What this task involves: Return only that part of the material below which starts with the line containing "instance (ref : List String) (out" and goes on through the line containing "deltaB_e]; rw [Prod.ext_iff]; constructor <;> dsimp <;> ring", restated exactly.

Supplied data:
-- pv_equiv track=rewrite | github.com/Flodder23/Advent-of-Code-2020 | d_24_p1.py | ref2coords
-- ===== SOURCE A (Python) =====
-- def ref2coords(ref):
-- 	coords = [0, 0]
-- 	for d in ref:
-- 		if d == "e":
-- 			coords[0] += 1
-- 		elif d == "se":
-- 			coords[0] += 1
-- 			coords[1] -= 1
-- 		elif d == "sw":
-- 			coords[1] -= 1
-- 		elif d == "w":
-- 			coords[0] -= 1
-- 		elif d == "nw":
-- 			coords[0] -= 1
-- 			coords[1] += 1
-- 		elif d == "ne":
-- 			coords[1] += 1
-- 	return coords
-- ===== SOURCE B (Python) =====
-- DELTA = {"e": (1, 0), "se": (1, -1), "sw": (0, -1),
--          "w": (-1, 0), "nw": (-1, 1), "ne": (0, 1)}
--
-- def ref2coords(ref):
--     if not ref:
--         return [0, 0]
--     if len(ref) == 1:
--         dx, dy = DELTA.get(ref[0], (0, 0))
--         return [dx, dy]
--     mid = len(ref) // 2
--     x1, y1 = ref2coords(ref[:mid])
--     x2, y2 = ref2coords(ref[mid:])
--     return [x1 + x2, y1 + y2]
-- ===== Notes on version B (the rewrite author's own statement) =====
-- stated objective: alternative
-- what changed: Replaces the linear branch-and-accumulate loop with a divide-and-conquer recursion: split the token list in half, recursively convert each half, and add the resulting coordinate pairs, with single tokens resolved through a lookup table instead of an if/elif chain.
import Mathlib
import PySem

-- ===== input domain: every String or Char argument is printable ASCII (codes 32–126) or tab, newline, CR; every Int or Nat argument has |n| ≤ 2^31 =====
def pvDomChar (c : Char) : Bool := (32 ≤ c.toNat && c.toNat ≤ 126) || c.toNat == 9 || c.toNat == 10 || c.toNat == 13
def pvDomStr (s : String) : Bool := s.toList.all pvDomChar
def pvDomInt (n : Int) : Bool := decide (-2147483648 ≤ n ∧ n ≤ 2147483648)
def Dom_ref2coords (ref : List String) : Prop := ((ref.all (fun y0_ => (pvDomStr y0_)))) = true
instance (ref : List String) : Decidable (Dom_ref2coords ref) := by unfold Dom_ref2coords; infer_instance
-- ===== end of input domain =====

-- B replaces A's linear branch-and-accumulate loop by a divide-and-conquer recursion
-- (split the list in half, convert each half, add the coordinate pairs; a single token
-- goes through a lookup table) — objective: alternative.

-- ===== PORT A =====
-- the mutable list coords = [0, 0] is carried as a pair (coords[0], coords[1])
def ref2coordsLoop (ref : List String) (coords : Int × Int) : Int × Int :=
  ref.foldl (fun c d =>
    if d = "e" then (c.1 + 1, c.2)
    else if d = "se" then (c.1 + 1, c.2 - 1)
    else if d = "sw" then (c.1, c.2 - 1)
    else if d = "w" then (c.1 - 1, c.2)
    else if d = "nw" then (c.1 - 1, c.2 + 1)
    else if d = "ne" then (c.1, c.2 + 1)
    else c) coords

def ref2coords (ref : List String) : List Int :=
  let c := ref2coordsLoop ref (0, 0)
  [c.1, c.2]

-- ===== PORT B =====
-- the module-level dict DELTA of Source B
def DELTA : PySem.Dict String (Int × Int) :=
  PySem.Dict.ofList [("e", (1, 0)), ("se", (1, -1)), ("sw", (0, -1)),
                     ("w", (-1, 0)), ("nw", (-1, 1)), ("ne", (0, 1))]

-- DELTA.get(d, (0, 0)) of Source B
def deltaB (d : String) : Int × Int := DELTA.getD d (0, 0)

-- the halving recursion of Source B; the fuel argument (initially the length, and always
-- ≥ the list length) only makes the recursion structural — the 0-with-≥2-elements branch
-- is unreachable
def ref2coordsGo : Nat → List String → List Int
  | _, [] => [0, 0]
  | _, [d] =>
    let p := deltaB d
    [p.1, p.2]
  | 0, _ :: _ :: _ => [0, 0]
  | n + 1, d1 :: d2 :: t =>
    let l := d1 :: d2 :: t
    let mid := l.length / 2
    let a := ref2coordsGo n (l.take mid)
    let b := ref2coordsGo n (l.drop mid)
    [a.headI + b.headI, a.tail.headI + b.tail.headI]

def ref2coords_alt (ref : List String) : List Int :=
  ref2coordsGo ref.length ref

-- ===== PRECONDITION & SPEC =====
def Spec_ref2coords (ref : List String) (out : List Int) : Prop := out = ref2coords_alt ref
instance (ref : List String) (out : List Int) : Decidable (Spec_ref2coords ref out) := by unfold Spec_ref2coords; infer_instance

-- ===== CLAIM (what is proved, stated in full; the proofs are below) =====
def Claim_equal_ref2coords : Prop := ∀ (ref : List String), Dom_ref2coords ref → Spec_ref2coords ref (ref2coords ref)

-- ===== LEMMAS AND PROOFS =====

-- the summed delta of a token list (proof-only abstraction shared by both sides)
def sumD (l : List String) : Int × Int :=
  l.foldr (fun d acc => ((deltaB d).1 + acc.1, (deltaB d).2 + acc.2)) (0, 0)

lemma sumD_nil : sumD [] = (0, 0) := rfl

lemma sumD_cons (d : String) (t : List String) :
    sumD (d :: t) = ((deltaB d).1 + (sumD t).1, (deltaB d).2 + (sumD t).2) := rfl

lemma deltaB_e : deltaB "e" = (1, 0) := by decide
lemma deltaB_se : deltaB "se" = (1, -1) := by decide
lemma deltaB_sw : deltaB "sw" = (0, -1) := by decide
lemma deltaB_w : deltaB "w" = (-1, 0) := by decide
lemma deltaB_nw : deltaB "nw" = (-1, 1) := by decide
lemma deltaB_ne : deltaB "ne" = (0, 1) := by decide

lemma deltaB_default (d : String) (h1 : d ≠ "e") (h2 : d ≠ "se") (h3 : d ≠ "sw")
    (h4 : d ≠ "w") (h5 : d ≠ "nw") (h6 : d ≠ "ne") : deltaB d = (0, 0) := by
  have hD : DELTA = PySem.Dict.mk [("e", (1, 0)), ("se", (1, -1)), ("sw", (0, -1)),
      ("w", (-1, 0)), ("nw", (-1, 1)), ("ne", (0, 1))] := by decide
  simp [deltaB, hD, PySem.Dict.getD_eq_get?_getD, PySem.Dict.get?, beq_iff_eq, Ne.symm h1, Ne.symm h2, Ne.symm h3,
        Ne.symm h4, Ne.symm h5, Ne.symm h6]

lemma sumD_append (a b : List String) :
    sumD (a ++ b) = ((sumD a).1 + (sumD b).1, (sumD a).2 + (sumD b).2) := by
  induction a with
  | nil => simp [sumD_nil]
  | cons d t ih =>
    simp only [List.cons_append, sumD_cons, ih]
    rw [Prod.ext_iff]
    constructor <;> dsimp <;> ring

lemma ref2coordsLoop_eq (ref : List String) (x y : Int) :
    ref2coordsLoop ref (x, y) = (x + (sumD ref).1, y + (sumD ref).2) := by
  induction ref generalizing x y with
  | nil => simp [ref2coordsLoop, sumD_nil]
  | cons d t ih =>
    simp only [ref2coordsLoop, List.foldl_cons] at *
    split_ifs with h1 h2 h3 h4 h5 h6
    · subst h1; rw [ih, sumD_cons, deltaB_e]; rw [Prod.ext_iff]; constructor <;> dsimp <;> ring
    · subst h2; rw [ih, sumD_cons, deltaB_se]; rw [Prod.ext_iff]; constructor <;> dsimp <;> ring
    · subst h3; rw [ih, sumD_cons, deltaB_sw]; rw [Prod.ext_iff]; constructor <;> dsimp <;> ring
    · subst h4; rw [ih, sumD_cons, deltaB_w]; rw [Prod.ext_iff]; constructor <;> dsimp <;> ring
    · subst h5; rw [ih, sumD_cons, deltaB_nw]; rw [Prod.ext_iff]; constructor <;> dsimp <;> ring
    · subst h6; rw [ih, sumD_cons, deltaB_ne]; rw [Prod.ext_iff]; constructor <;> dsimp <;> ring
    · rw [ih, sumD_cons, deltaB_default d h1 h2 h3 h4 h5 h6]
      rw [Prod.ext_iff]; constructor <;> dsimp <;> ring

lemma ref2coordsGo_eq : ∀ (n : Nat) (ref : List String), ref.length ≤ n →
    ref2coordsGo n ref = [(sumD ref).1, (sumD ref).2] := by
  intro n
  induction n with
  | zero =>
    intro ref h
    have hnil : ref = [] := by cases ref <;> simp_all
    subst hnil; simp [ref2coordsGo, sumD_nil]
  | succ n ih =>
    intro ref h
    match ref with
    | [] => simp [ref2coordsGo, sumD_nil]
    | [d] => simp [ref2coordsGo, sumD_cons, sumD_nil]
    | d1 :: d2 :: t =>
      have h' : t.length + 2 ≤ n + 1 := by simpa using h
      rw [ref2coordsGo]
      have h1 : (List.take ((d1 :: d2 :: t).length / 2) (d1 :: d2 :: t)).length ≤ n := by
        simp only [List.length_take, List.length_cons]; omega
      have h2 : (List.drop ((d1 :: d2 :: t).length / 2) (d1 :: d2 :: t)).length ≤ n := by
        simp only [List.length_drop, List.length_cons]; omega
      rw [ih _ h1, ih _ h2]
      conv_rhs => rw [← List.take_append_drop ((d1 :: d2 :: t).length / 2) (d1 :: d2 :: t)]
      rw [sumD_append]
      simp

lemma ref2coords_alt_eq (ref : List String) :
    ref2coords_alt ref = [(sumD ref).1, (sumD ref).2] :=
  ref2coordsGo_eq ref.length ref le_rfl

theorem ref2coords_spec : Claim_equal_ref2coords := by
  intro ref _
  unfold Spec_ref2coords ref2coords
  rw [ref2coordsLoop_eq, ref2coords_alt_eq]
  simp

--

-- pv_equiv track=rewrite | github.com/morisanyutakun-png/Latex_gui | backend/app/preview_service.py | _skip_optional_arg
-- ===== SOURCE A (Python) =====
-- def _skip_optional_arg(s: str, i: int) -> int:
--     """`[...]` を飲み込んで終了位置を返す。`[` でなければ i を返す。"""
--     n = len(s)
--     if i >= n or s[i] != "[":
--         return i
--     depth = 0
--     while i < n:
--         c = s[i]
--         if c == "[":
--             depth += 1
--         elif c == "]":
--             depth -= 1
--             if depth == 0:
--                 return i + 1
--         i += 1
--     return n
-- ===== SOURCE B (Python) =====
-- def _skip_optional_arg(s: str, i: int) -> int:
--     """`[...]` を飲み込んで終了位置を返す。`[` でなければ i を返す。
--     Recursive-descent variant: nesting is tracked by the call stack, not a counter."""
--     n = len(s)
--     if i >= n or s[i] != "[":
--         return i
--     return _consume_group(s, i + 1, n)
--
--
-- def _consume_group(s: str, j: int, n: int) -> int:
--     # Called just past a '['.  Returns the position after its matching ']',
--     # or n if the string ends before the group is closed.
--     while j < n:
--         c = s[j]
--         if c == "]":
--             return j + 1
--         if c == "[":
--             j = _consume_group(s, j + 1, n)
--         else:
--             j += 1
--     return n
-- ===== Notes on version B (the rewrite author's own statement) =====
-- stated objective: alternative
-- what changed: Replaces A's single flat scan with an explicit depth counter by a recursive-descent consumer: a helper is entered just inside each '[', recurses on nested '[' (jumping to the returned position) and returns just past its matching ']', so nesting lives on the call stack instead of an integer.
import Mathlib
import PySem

==

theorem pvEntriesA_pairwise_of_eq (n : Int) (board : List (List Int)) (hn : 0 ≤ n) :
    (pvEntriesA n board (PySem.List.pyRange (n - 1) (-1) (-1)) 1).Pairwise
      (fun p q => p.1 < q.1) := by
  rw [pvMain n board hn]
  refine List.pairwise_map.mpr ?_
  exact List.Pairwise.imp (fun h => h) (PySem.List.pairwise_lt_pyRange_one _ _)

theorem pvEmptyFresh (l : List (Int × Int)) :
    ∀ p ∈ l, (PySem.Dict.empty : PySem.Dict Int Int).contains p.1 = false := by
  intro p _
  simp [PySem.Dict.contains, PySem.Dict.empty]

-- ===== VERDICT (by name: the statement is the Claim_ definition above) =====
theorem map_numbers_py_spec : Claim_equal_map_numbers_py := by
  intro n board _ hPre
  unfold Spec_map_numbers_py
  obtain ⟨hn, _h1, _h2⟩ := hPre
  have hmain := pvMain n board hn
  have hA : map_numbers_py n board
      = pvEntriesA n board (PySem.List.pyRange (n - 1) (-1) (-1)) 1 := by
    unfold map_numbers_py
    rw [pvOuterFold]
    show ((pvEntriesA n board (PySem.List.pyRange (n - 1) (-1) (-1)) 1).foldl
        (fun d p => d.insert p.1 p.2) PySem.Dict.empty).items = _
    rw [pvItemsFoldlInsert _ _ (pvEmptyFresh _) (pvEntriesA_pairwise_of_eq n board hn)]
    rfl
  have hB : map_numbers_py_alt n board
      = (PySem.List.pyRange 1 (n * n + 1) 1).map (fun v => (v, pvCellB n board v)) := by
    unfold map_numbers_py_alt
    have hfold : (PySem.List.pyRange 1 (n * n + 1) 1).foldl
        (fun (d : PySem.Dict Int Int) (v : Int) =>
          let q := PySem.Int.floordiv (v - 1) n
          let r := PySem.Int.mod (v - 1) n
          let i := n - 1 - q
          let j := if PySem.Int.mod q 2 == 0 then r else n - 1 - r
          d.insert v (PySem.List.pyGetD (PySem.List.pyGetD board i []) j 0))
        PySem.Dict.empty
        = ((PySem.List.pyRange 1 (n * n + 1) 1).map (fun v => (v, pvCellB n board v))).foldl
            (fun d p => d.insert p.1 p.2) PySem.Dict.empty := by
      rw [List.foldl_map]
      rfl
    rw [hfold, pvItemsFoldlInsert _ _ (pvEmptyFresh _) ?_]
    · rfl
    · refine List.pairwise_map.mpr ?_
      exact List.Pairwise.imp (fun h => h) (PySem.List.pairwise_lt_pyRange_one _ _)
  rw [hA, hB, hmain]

Result for this task:
instance (ref : List String) (out : List Int) : Decidable (Spec_ref2coords ref out) := by unfold Spec_ref2coords; infer_instance

-- ===== CLAIM (what is proved, stated in full; the proofs are below) =====
def Claim_equal_ref2coords : Prop := ∀ (ref : List String), Dom_ref2coords ref → Spec_ref2coords ref (ref2coords ref)

-- ===== LEMMAS AND PROOFS =====

-- the summed delta of a token list (proof-only abstraction shared by both sides)
def sumD (l : List String) : Int × Int :=
  l.foldr (fun d acc => ((deltaB d).1 + acc.1, (deltaB d).2 + acc.2)) (0, 0)

lemma sumD_nil : sumD [] = (0, 0) := rfl

lemma sumD_cons (d : String) (t : List String) :
    sumD (d :: t) = ((deltaB d).1 + (sumD t).1, (deltaB d).2 + (sumD t).2) := rfl

lemma deltaB_e : deltaB "e" = (1, 0) := by decide
lemma deltaB_se : deltaB "se" = (1, -1) := by decide
lemma deltaB_sw : deltaB "sw" = (0, -1) := by decide
lemma deltaB_w : deltaB "w" = (-1, 0) := by decide
lemma deltaB_nw : deltaB "nw" = (-1, 1) := by decide
lemma deltaB_ne : deltaB "ne" = (0, 1) := by decide

lemma deltaB_default (d : String) (h1 : d ≠ "e") (h2 : d ≠ "se") (h3 : d ≠ "sw")
    (h4 : d ≠ "w") (h5 : d ≠ "nw") (h6 : d ≠ "ne") : deltaB d = (0, 0) := by
  have hD : DELTA = PySem.Dict.mk [("e", (1, 0)), ("se", (1, -1)), ("sw", (0, -1)),
      ("w", (-1, 0)), ("nw", (-1, 1)), ("ne", (0, 1))] := by decide
  simp [deltaB, hD, PySem.Dict.getD_eq_get?_getD, PySem.Dict.get?, beq_iff_eq, Ne.symm h1, Ne.symm h2, Ne.symm h3,
        Ne.symm h4, Ne.symm h5, Ne.symm h6]

lemma sumD_append (a b : List String) :
    sumD (a ++ b) = ((sumD a).1 + (sumD b).1, (sumD a).2 + (sumD b).2) := by
  induction a with
  | nil => simp [sumD_nil]
  | cons d t ih =>
    simp only [List.cons_append, sumD_cons, ih]
    rw [Prod.ext_iff]
    constructor <;> dsimp <;> ring

lemma ref2coordsLoop_eq (ref : List String) (x y : Int) :
    ref2coordsLoop ref (x, y) = (x + (sumD ref).1, y + (sumD ref).2) := by
  induction ref generalizing x y with
  | nil => simp [ref2coordsLoop, sumD_nil]
  | cons d t ih =>
    simp only [ref2coordsLoop, List.foldl_cons] at *
    split_ifs with h1 h2 h3 h4 h5 h6
    · subst h1; rw [ih, sumD_cons, deltaB_e]; rw [Prod.ext_iff]; constructor <;> dsimp <;> ring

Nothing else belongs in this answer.